▸ **Problem**
Copy each line below in which the string "accumulate" appears.

Saved data entries
-- pv_equiv track=rewrite | github.com/bubpen/codekata | 프로그래머스/1/12982. 예산/예산.py | solution
-- ===== SOURCE A (Python) =====
-- def solution(d, budget):
--     answer = 0
--     d.sort()
--     for dep in d:
--         budget -= dep
--         if budget < 0:
--             break
--         else:
--             answer += 1
--     return answer
-- ===== SOURCE B (Python) =====
-- def solution(d, budget):
--     # Selection-based: repeatedly extract the minimum remaining cost, no sort.
--     # Side effect differs from A: A sorts d in place, B leaves d untouched.
--     remaining = list(d)
--     answer = 0
--     while remaining:
--         m = min(remaining)
--         if budget - m < 0:
--             break
--         budget -= m
--         remaining.remove(m)
--         answer += 1
--     return answer
-- ===== Notes on version B (the rewrite author's own statement) =====
-- stated objective: alternative
-- what changed: Replaces sort-then-scan by selection: repeatedly extract min(remaining) and fund it while it fits, so no sorted order is ever materialised (A sorts d in place, B leaves d unmodified).
import Mathlib
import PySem

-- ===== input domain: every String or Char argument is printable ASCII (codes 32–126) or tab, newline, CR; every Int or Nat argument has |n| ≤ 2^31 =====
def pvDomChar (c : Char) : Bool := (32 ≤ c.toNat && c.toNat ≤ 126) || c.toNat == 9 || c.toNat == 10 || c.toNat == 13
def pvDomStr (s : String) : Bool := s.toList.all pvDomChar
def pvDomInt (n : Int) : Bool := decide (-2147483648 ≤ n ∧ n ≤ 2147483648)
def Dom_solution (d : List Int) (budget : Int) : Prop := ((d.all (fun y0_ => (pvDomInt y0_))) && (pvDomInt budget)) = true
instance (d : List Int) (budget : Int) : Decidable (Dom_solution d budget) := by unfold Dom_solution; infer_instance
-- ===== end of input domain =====

-- B funds departments by repeated min-extraction instead of A's sort-then-scan; return values agree, but A sorts d in place while B leaves d unmodified (return-value equivalence only).


-- ===== PORT A =====
-- A's for-loop with break over the sorted list, carrying (budget, answer).
def solLoopA : List Int → Int → Int → Int
  | [], _, answer => answer
  | dep :: rest, budget, answer =>
    if budget - dep < 0 then answer else solLoopA rest (budget - dep) (answer + 1)

def solution (d : List Int) (budget : Int) : Int :=
  solLoopA (PySem.List.sorted d (fun x => x) false) budget 0

-- ===== PORT B =====
-- B's while loop: m = min(remaining); stop if it does not fit, else remove it and count.
-- remaining.remove(m) is exact as List.erase m since m ∈ remaining (PySem.List.remove?_eq_some_erase).
def solLoopB (l : List Int) (budget answer : Int) : Int :=
  match hm : PySem.List.min? l (fun x => x) with
  | none => answer
  | some m =>
    if budget - m < 0 then answer
    else solLoopB (l.erase m) (budget - m) (answer + 1)
termination_by l.length
decreasing_by
  have h : m ∈ l := PySem.List.min?_mem hm
  have := List.length_erase_of_mem h
  have := List.length_pos_of_mem h
  omega

def solution_alt (d : List Int) (budget : Int) : Int := solLoopB d budget 0

-- ===== PRECONDITION & SPEC =====
def Spec_solution (d : List Int) (budget : Int) (out : Int) : Prop := out = solution_alt d budget
instance (d : List Int) (budget : Int) (out : Int) : Decidable (Spec_solution d budget out) := by unfold Spec_solution; infer_instance

-- ===== CLAIM (what is proved, stated in full; the proofs are below) =====
def Claim_equal_solution : Prop := ∀ (d : List Int) (budget : Int), Dom_solution d budget → Spec_solution d budget (solution d budget)

-- ===== LEMMAS AND PROOFS =====
-- sorted l = m :: sorted (l.erase m) when m is the minimum of l
theorem sorted_eq_min_cons (l : List Int) (m : Int)
    (hm : PySem.List.min? l (fun x => x) = some m) :
    PySem.List.sorted l (fun x => x) false = m :: PySem.List.sorted (l.erase m) (fun x => x) false := by
  have hmem : m ∈ l := PySem.List.min?_mem hm
  have hmin : ∀ y ∈ l, m ≤ y := fun y hy => PySem.List.min?_isMin hm y hy
  apply PySem.List.sorted_id_eq_of_perm_of_pairwise
  · exact ((PySem.List.sorted_perm (l.erase m) (fun x => x) false).cons m).trans
      (l.perm_cons_erase hmem).symm
  · refine List.pairwise_cons.mpr ⟨?_, ?_⟩
    · intro y hy
      exact hmin y (l.erase_subset ((PySem.List.mem_sorted (l.erase m) (fun x => x) false y).mp hy))
    · exact PySem.List.sorted_pairwise (l.erase m) (fun x => x)

theorem solLoopB_eq (l : List Int) (b a : Int) :
    solLoopB l b a = solLoopA (PySem.List.sorted l (fun x => x) false) b a := by
  induction hn : l.length using Nat.strong_induction_on generalizing l b a with
  | _ n ih =>
    rw [solLoopB]
    cases hm : PySem.List.min? l (fun x => x) with
    | none =>
      have : l = [] := (PySem.List.min?_eq_none_iff l (fun x => x)).mp hm
      subst this
      simp [solLoopA, PySem.List.sorted]
    | some m =>
      rw [sorted_eq_min_cons l m hm]
      simp only [solLoopA]
      split
      · rfl
      · have hmem : m ∈ l := PySem.List.min?_mem hm
        have hlt : (l.erase m).length < n := by
          have := List.length_erase_of_mem hmem
          have := List.length_pos_of_mem hmem
          omega
        exact ih _ hlt _ _ _ rfl

-- ===== VERDICT (by name: the statement is the Claim_ definition above) =====
theorem solution_spec : Claim_equal_solution := by
  intro d budget _
  unfold Spec_solution solution solution_alt
  rw [solLoopB_eq]
-- pv_equiv track=rewrite | github.com/helmiiputraa/sbox-research-analyzer | backend/sbox_logic.py | apply_affine_transformation
-- ===== SOURCE A (Python) =====
-- def apply_affine_transformation(x_inv, matrix, constant):
--     """
--     Menerapkan Transformasi Afin: B(X) = (K . X^-1 + C) mod 2
--     Sumber Rumus:
--     """
--     x_inv_bin = format(x_inv, '08b')[::-1] # Ambil bit dari LSB ke MSB
--     result_bin = []
--
--     for row in matrix:
--         row_bin = format(row, '08b')[::-1]
--         # Perkalian dot product (AND) lalu jumlahkan mod 2 (XOR)
--         bit_sum = 0
--         for i in range(8):
--             bit_sum ^= (int(x_inv_bin[i]) & int(row_bin[i]))
--         result_bin.append(str(bit_sum))
--
--     # Gabungkan bit hasil dan tambahkan konstanta (XOR)
--     res_int = int("".join(result_bin[::-1]), 2)
--     return res_int ^ constant
-- ===== SOURCE B (Python) =====
-- def apply_affine_transformation(x_inv, matrix, constant):
--     """B(X) = (K . X^-1 + C) mod 2, computed with integer bitwise ops instead of bit-strings."""
--     res = 0
--     for j, row in enumerate(matrix):
--         v = row & x_inv & 0xFF
--         v ^= v >> 4
--         v ^= v >> 2
--         v ^= v >> 1
--         res |= (v & 1) << j
--     return res ^ constant
-- ===== Notes on version B (the rewrite author's own statement) =====
-- stated objective: idiomatic
-- what changed: Replaces A's bit-string formatting, string reversal, per-character int() parsing and join/int(...,2) reassembly by pure integer bitwise operations: mask the AND of row and x_inv to 8 bits, take its parity with an xor-shift fold, and OR the bit into position j of an integer accumulator.
-- outside the precondition, e.g. on apply_affine_transformation(9, [2, -394, 8, 195], 8): A returns 6, B returns 4; on apply_affine_transformation(-17867, [32, 130], 0): A returns 0, B returns 1; on apply_affine_transformation(7, [-5], 0): A raises ValueError, B returns 0
import Mathlib
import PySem

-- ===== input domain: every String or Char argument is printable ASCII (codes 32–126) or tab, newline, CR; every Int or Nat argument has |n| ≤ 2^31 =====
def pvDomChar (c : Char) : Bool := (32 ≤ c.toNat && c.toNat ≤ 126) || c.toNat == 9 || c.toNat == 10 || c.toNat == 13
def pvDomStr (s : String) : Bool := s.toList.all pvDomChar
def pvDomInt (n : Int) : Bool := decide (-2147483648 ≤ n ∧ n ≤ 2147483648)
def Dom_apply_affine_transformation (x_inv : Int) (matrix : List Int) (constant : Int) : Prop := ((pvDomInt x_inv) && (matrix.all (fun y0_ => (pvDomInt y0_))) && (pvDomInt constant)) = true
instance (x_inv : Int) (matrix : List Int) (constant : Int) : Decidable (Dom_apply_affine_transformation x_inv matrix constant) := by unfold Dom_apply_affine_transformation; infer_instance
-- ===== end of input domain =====

-- B replaces A's bit-string formatting and per-character inner loop by integer bitwise
-- operations (mask, xor-shift parity, or-accumulate); objective: idiomatic/alternative.

-- ===== PORT A =====
-- format(n,'b') digit list (MSB first) for n : Nat; the '0'/'1' characters of the Python
-- string are represented by their digit values 0/1 (the only uses are int(c) and int(_,2)),
-- exact for the nonnegative arguments admitted by Pre_ (a '-' character would make A raise).
def binDigits : Nat → List Nat
  | 0 => []
  | n+1 => binDigits ((n+1)/2) ++ [(n+1) % 2]
decreasing_by exact Nat.div_lt_self (Nat.succ_pos n) (by omega)

-- format(x, '08b')[::-1] as a digit list (pad to width 8 with leading zeros, then reverse)
def fmt08bRev (x : Int) : List Nat :=
  (List.replicate (8 - (binDigits x.toNat).length) 0 ++ binDigits x.toNat).reverse

def apply_affine_transformation (x_inv : Int) (matrix : List Int) (constant : Int) : Int :=
  let x_inv_bin := fmt08bRev x_inv
  let result_bin := matrix.foldl (fun acc row =>
    let row_bin := fmt08bRev row
    let bit_sum := (List.range 8).foldl
      (fun s i => s ^^^ (x_inv_bin.getD i 0 &&& row_bin.getD i 0)) 0
    acc ++ [bit_sum]) ([]:List Nat)
  -- int("".join(result_bin[::-1]), 2): base-2 value of the digit list, MSB first
  let res_int := result_bin.reverse.foldl (fun a b => a * 2 + b) (0:Nat)
  PySem.Int.bxor (res_int : Int) constant

-- ===== PORT B =====
def apply_affine_transformation_alt (x_inv : Int) (matrix : List Int) (constant : Int) : Int :=
  let res := (PySem.List.enumerate matrix).foldl (fun res jr =>
    let v := PySem.Int.band (PySem.Int.band jr.2 x_inv) 255
    let v := PySem.Int.bxor v (v >>> (4:Nat))
    let v := PySem.Int.bxor v (v >>> (2:Nat))
    let v := PySem.Int.bxor v (v >>> (1:Nat))
    PySem.Int.bor res (PySem.Int.band v 1 <<< jr.1.toNat)) 0   -- j ≥ 0, so (1 << j) is <<< j.toNat
  PySem.Int.bxor res constant

-- ===== PRECONDITION & SPEC =====
-- Pre_ restricts to the function's natural domain (nonnegative values, a nonempty matrix):
-- on an empty matrix A raises ValueError (int("", 2)); on a negative x_inv or row A either
-- raises ValueError (int('-')) or, when the magnitude is large enough that the '-' sign falls
-- outside the 8 characters read, accidentally uses the bits of the absolute value, an artefact
-- of its sign-magnitude string formatting (B uses Python's two's-complement bitwise view there).
def Pre_apply_affine_transformation (x_inv : Int) (matrix : List Int) (constant : Int) : Prop :=
  0 ≤ x_inv ∧ matrix ≠ [] ∧ ∀ r ∈ matrix, 0 ≤ r
instance (x_inv : Int) (matrix : List Int) (constant : Int) : Decidable (Pre_apply_affine_transformation x_inv matrix constant) := by unfold Pre_apply_affine_transformation; infer_instance

def pvWitness_apply_affine_transformation : Int × List Int × Int := (203, [241, 227, 199, 143, 31, 62, 124, 248], 99)

def Spec_apply_affine_transformation (x_inv : Int) (matrix : List Int) (constant : Int) (out : Int) : Prop := out = apply_affine_transformation_alt x_inv matrix constant
instance (x_inv : Int) (matrix : List Int) (constant : Int) (out : Int) : Decidable (Spec_apply_affine_transformation x_inv matrix constant out) := by unfold Spec_apply_affine_transformation; infer_instance

-- ===== CLAIM (what is proved, stated in full; the proofs are below) =====
def Claim_equal_apply_affine_transformation : Prop := ∀ (x_inv : Int) (matrix : List Int) (constant : Int), Dom_apply_affine_transformation x_inv matrix constant → Pre_apply_affine_transformation x_inv matrix constant → Spec_apply_affine_transformation x_inv matrix constant (apply_affine_transformation x_inv matrix constant)


-- ===== LEMMAS AND PROOFS =====

-- x >>> i % 2 as a test-bit
theorem shiftRight_mod_two (x i : Nat) : x >>> i % 2 = (x.testBit i).toNat := by
  rw [Nat.testBit_eq_decide_div_mod_eq, Nat.shiftRight_eq_div_pow]
  rcases Nat.mod_two_eq_zero_or_one (x / 2 ^ i) with h | h <;> simp [h]

theorem binDigits_lt (n : Nat) : n < 2 ^ (binDigits n).length := by
  induction n using Nat.strong_induction_on with
  | _ n ih =>
    match n with
    | 0 => simp [binDigits]
    | m+1 =>
      rw [binDigits]
      have h2 := ih ((m+1)/2) (Nat.div_lt_self (Nat.succ_pos m) (by omega))
      simp only [List.length_append, List.length_singleton, pow_succ]
      omega

-- digits of format(n,'b'), reversed, indexed: the i-th LSB
theorem binDigits_getD (n i : Nat) : (binDigits n).reverse.getD i 0 = n >>> i % 2 := by
  induction n using Nat.strong_induction_on generalizing i with
  | _ n ih =>
    match n with
    | 0 => simp [binDigits]
    | m+1 =>
      rw [binDigits]
      cases i with
      | zero => simp
      | succ j =>
        have h2 : (m+1) >>> (j+1) = ((m+1)/2) >>> j := by
          rw [Nat.shiftRight_eq_div_pow, Nat.shiftRight_eq_div_pow, pow_succ,
            Nat.mul_comm, ← Nat.div_div_eq_div_mul]
        simp only [List.reverse_append, List.reverse_singleton, List.singleton_append,
          List.getD_cons_succ, h2]
        exact ih ((m+1)/2) (Nat.div_lt_self (Nat.succ_pos m) (by omega)) j

theorem fmt08bRev_getD (x : Int) (i : Nat) :
    (fmt08bRev x).getD i 0 = x.toNat >>> i % 2 := by
  unfold fmt08bRev
  rw [List.reverse_append]
  rcases Nat.lt_or_ge i (binDigits x.toNat).reverse.length with h | h
  · rw [List.getD_append _ _ _ _ h, binDigits_getD]
  · rw [List.getD_eq_getElem?_getD, List.getElem?_append_right h]
    have hz : ((List.replicate (8 - (binDigits x.toNat).length) (0:Nat)).reverse[i - (binDigits x.toNat).reverse.length]?).getD 0 = 0 := by
      rcases Nat.lt_or_ge (i - (binDigits x.toNat).reverse.length) (8 - (binDigits x.toNat).length) with hj | hj
      · simp
      · rw [List.getElem?_eq_none (by simpa using hj)]; rfl
    rw [hz]
    have hlen := binDigits_lt x.toNat
    have : x.toNat >>> i = 0 := by
      rw [Nat.shiftRight_eq_div_pow]
      exact Nat.div_eq_of_lt (lt_of_lt_of_le hlen (Nat.pow_le_pow_right (by omega) (by simpa using h)))
    simp [this]

-- the per-row GF(2) dot product term, as a bit of the masked AND
theorem term_eq (a b i : Nat) (hi : i < 8) :
    (a >>> i % 2) &&& (b >>> i % 2) = ((a &&& b &&& 255) >>> i % 2) := by
  rw [shiftRight_mod_two, shiftRight_mod_two, shiftRight_mod_two]
  have h255 : (255 : Nat).testBit i = true := by interval_cases i <;> decide
  rw [Nat.testBit_and, Nat.testBit_and, h255]
  cases a.testBit i <;> cases b.testBit i <;> decide

-- base-2 value of a digit list, LSB first
def bval : List Nat → Nat
  | [] => 0
  | x :: t => x + 2 * bval t

-- A's int("".join(·[::-1]), 2)
theorem revfold_eq_bval (L : List Nat) :
    L.reverse.foldl (fun a b => a * 2 + b) (0:Nat) = bval L := by
  induction L with
  | nil => rfl
  | cons x t ih => rw [List.reverse_cons, List.foldl_append, ih]; simp [bval]; omega

-- the xor-shift parity chain of B, on Nat
def chainN (w : Nat) : Nat :=
  let v1 := w ^^^ (w >>> 4)
  let v2 := v1 ^^^ (v1 >>> 2)
  let v3 := v2 ^^^ (v2 >>> 1)
  v3 &&& 1

set_option maxRecDepth 8192 in
theorem chain_eq : ∀ w : Nat, w < 256 → chainN w =
    (((((((((0:Nat) ^^^ w>>>0%2) ^^^ w>>>1%2) ^^^ w>>>2%2) ^^^ w>>>3%2) ^^^ w>>>4%2) ^^^ w>>>5%2) ^^^ w>>>6%2) ^^^ w>>>7%2) := by decide

-- the common per-row parity bit
def pRow (a : Nat) (z : Int) : Nat := chainN (z.toNat &&& a &&& 255)

theorem pRow_le_one (a : Nat) (z : Int) : pRow a z ≤ 1 := Nat.and_le_right

-- A's inner loop over the two reversed bit strings computes pRow
theorem rowA (x z : Int) :
    (List.range 8).foldl
      (fun s i => s ^^^ ((fmt08bRev x).getD i 0 &&& (fmt08bRev z).getD i 0)) (0:Nat)
    = pRow x.toNat z := by
  have hw : z.toNat &&& x.toNat &&& 255 < 256 :=
    Nat.lt_succ_of_le Nat.and_le_right
  have hrange : List.range 8 = [0,1,2,3,4,5,6,7] := rfl
  rw [hrange]
  simp only [List.foldl]
  rw [fmt08bRev_getD, fmt08bRev_getD, fmt08bRev_getD, fmt08bRev_getD, fmt08bRev_getD,
    fmt08bRev_getD, fmt08bRev_getD, fmt08bRev_getD, fmt08bRev_getD, fmt08bRev_getD,
    fmt08bRev_getD, fmt08bRev_getD, fmt08bRev_getD, fmt08bRev_getD, fmt08bRev_getD,
    fmt08bRev_getD]
  rw [term_eq _ _ 0 (by omega), term_eq _ _ 1 (by omega), term_eq _ _ 2 (by omega),
    term_eq _ _ 3 (by omega), term_eq _ _ 4 (by omega), term_eq _ _ 5 (by omega),
    term_eq _ _ 6 (by omega), term_eq _ _ 7 (by omega)]
  rw [Nat.and_comm x.toNat z.toNat]
  exact (chain_eq _ hw).symm

-- B's loop body (before the shift/or) computes pRow, as a cast
theorem rowB (x z : Int) (hx : 0 ≤ x) (hz : 0 ≤ z) :
    PySem.Int.band
      (let v := PySem.Int.band (PySem.Int.band z x) 255
       let v := PySem.Int.bxor v (v >>> (4:Nat))
       let v := PySem.Int.bxor v (v >>> (2:Nat))
       PySem.Int.bxor v (v >>> (1:Nat))) 1
    = ((pRow x.toNat z : Nat) : Int) := by
  have h0 : PySem.Int.band (PySem.Int.band z x) 255 = ((z.toNat &&& x.toNat &&& 255 : Nat) : Int) := by
    rw [PySem.Int.band_of_nonneg hz hx,
        PySem.Int.band_of_nonneg (Int.natCast_nonneg _) (by norm_num)]
    rfl
  simp only [h0]
  have hsh : ∀ (m k : Nat), ((m:Int) >>> k) = ((m >>> k : Nat) : Int) := fun _ _ => rfl
  rw [hsh, PySem.Int.bxor_natCast, hsh, PySem.Int.bxor_natCast, hsh, PySem.Int.bxor_natCast]
  have h1 : (1:Int) = ((1:Nat):Int) := rfl
  rw [h1, PySem.Int.band_natCast]
  rfl

-- B's enumerate/or-accumulate loop, generalized over start index and accumulator
theorem B_loop (F : Int → Int) (p : Int → Nat) (hp : ∀ z, p z ≤ 1) :
    ∀ (l : List Int) (s r : Nat), (∀ z ∈ l, F z = ((p z : Nat) : Int)) → r < 2 ^ s →
    (PySem.List.enumerate l (s:Int)).foldl
      (fun res jr => PySem.Int.bor res (F jr.2 <<< jr.1.toNat)) ((r:Nat):Int)
    = (((r + 2 ^ s * bval (l.map p) : Nat)) : Int) := by
  intro l
  induction l with
  | nil => intro s r _ _; simp [PySem.List.enumerate, bval]
  | cons z t ih =>
    intro s r hF hr
    rw [PySem.List.enumerate_cons]
    simp only [List.foldl]
    have hcast : ((s:Int) + 1) = ((s+1 : Nat) : Int) := by push_cast; ring
    have hstep : PySem.Int.bor ((r:Nat):Int) (F z <<< ((((s:Int)).toNat : Nat) : Int))
        = (((r + p z * 2 ^ s : Nat)) : Int) := by
      rw [hF z (by simp), Int.toNat_natCast, Int.shiftLeft_natCast,
        PySem.Int.bor_natCast, Nat.lor_comm,
        ← Nat.shiftLeft_add_eq_or_of_lt hr, Nat.shiftLeft_eq]
      rw [Nat.add_comm]
    have hr' : r + p z * 2 ^ s < 2 ^ (s+1) := by
      rcases Nat.le_one_iff_eq_zero_or_eq_one.mp (hp z) with h | h <;>
        rw [h, pow_succ] <;> omega
    rw [hstep, hcast, ih (s+1) (r + p z * 2 ^ s) (fun w hw => hF w (by simp [hw])) hr']
    congr 1
    simp only [List.map_cons, bval]
    rw [pow_succ]
    ring
-- ===== VERDICT (by name: the statement is the Claim_ definition above) =====
theorem apply_affine_transformation_spec : Claim_equal_apply_affine_transformation := by
  intro x m c _ hpre
  obtain ⟨hx, -, hall⟩ := hpre
  unfold Spec_apply_affine_transformation
  unfold apply_affine_transformation apply_affine_transformation_alt
  simp only []
  rw [PySem.List.foldl_append_singleton_eq_map, List.nil_append, revfold_eq_bval]
  have hA : (m.map (fun row => (List.range 8).foldl
      (fun s i => s ^^^ ((fmt08bRev x).getD i 0 &&& (fmt08bRev row).getD i 0)) 0))
      = m.map (pRow x.toNat) := List.map_congr_left (fun z _ => rowA x z)
  rw [hA]
  have hB := B_loop (fun z =>
      PySem.Int.band
        (let v := PySem.Int.band (PySem.Int.band z x) 255
         let v := PySem.Int.bxor v (v >>> (4:Nat))
         let v := PySem.Int.bxor v (v >>> (2:Nat))
         PySem.Int.bxor v (v >>> (1:Nat))) 1)
    (pRow x.toNat) (pRow_le_one _) m 0 0
    (fun z hz => rowB x z hx (hall z hz)) (by norm_num)
  simp only [Nat.cast_zero] at hB
  rw [hB]
  norm_num
-- ===== CLAIM (what is proved, stated in full; the proofs are below) =====
def Claim_equal_helper : Prop := ∀ (n : Int) (x : List Int) (memo : List (Option Int)), Dom_helper n x memo → Pre_helper n x memo → Spec_helper n x memo (helper n x memo)

-- ===== LEMMAS AND PROOFS =====

-- The mathematical value of the recurrence, read against the ORIGINAL memo `memo0`
-- (fuel-indexed; stable once fuel > k, see Fmemo_stable).
def Fmemo (x : List Int) (memo0 : List (Option Int)) : Nat → Int → Int
  | 0, _ => 0
  | fuel + 1, k =>
    if k = 0 ∨ k = 1 then 1
    else
      match PySem.List.pyGetD memo0 k none with
      | some v => v
      | none => x.foldl (fun t i => if k - i ≥ 0 then t + Fmemo x memo0 fuel (k - i) else t) 0

def Fk (x : List Int) (memo0 : List (Option Int)) (k : Int) : Int :=
  Fmemo x memo0 (k.toNat + 1) k

-- A-side invariant: memo agrees with memo0 except that some unfilled entries k ≥ 2 now hold Fk k.
def AInv (x : List Int) (memo0 memo : List (Option Int)) : Prop :=
  memo.length = memo0.length ∧
    ∀ k : Int, 2 ≤ k → k < (memo0.length : Int) →
      (PySem.List.pyGetD memo k none = PySem.List.pyGetD memo0 k none ∨
        (PySem.List.pyGetD memo0 k none = none ∧
          PySem.List.pyGetD memo k none = some (Fk x memo0 k)))

theorem Fmemo_stable (x : List Int) (memo0 : List (Option Int))
    (hx : ∀ i ∈ x, 1 ≤ i) :
    ∀ f1 f2 : Nat, ∀ k : Int, 0 ≤ k → k < (f1 : Int) → k < (f2 : Int) →
      Fmemo x memo0 f1 k = Fmemo x memo0 f2 k := by
  intro f1
  induction f1 with
  | zero => intro f2 k h0 h1 h2; omega
  | succ a IH =>
    intro f2 k h0 h1 h2
    match f2, h2 with
    | 0, h2 => omega
    | b + 1, h2 =>
      show Fmemo x memo0 (a+1) k = Fmemo x memo0 (b+1) k
      unfold Fmemo
      by_cases hk : k = 0 ∨ k = 1
      · simp [hk]
      · simp only [if_neg hk]
        cases hm : PySem.List.pyGetD memo0 k none with
        | some v => rfl
        | none =>
          simp only []
          apply PySem.List.foldl_congr_mem
          intro t i hi
          by_cases hg : k - i ≥ 0
          · have h1i : 1 ≤ i := hx i hi
            rw [if_pos hg, if_pos hg, IH b (k - i) (by omega) (by omega) (by omega)]
          · rw [if_neg hg, if_neg hg]

-- Value of Fk at the base cases and at a filled / unfilled index.
theorem Fk_base (x : List Int) (memo0 : List (Option Int)) (n : Int) (h : n = 1 ∨ n = 0) :
    Fk x memo0 n = 1 := by
  unfold Fk Fmemo; rw [if_pos (by tauto)]

theorem Fk_filled (x : List Int) (memo0 : List (Option Int)) (n : Int) (v : Int)
    (h2 : 2 ≤ n) (hm : PySem.List.pyGetD memo0 n none = some v) :
    Fk x memo0 n = v := by
  unfold Fk Fmemo
  rw [if_neg (by omega), hm]

theorem Fk_open (x : List Int) (memo0 : List (Option Int)) (n : Int)
    (hx : ∀ i ∈ x, 1 ≤ i) (h2 : 2 ≤ n)
    (hm : PySem.List.pyGetD memo0 n none = none) :
    Fk x memo0 n =
      x.foldl (fun t i => if n - i ≥ 0 then t + Fk x memo0 (n - i) else t) 0 := by
  conv_lhs => unfold Fk Fmemo
  rw [if_neg (by omega), hm]
  apply PySem.List.foldl_congr_mem
  intro t i hi
  by_cases hg : n - i ≥ 0
  · have h1i : 1 ≤ i := hx i hi
    have hn : ((n.toNat : Nat) : Int) = n := Int.toNat_of_nonneg (by omega)
    rw [if_pos hg, if_pos hg]
    unfold Fk
    rw [Fmemo_stable x memo0 hx n.toNat ((n - i).toNat + 1) (n - i) (by omega)
      (by omega) (by omega)]
  · rw [if_neg hg, if_neg hg]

▸ **Solution to the exercise**
-- operations (mask, xor-shift parity, or-accumulate); objective: idiomatic/alternative.
-- B's enumerate/or-accumulate loop, generalized over start index and accumulator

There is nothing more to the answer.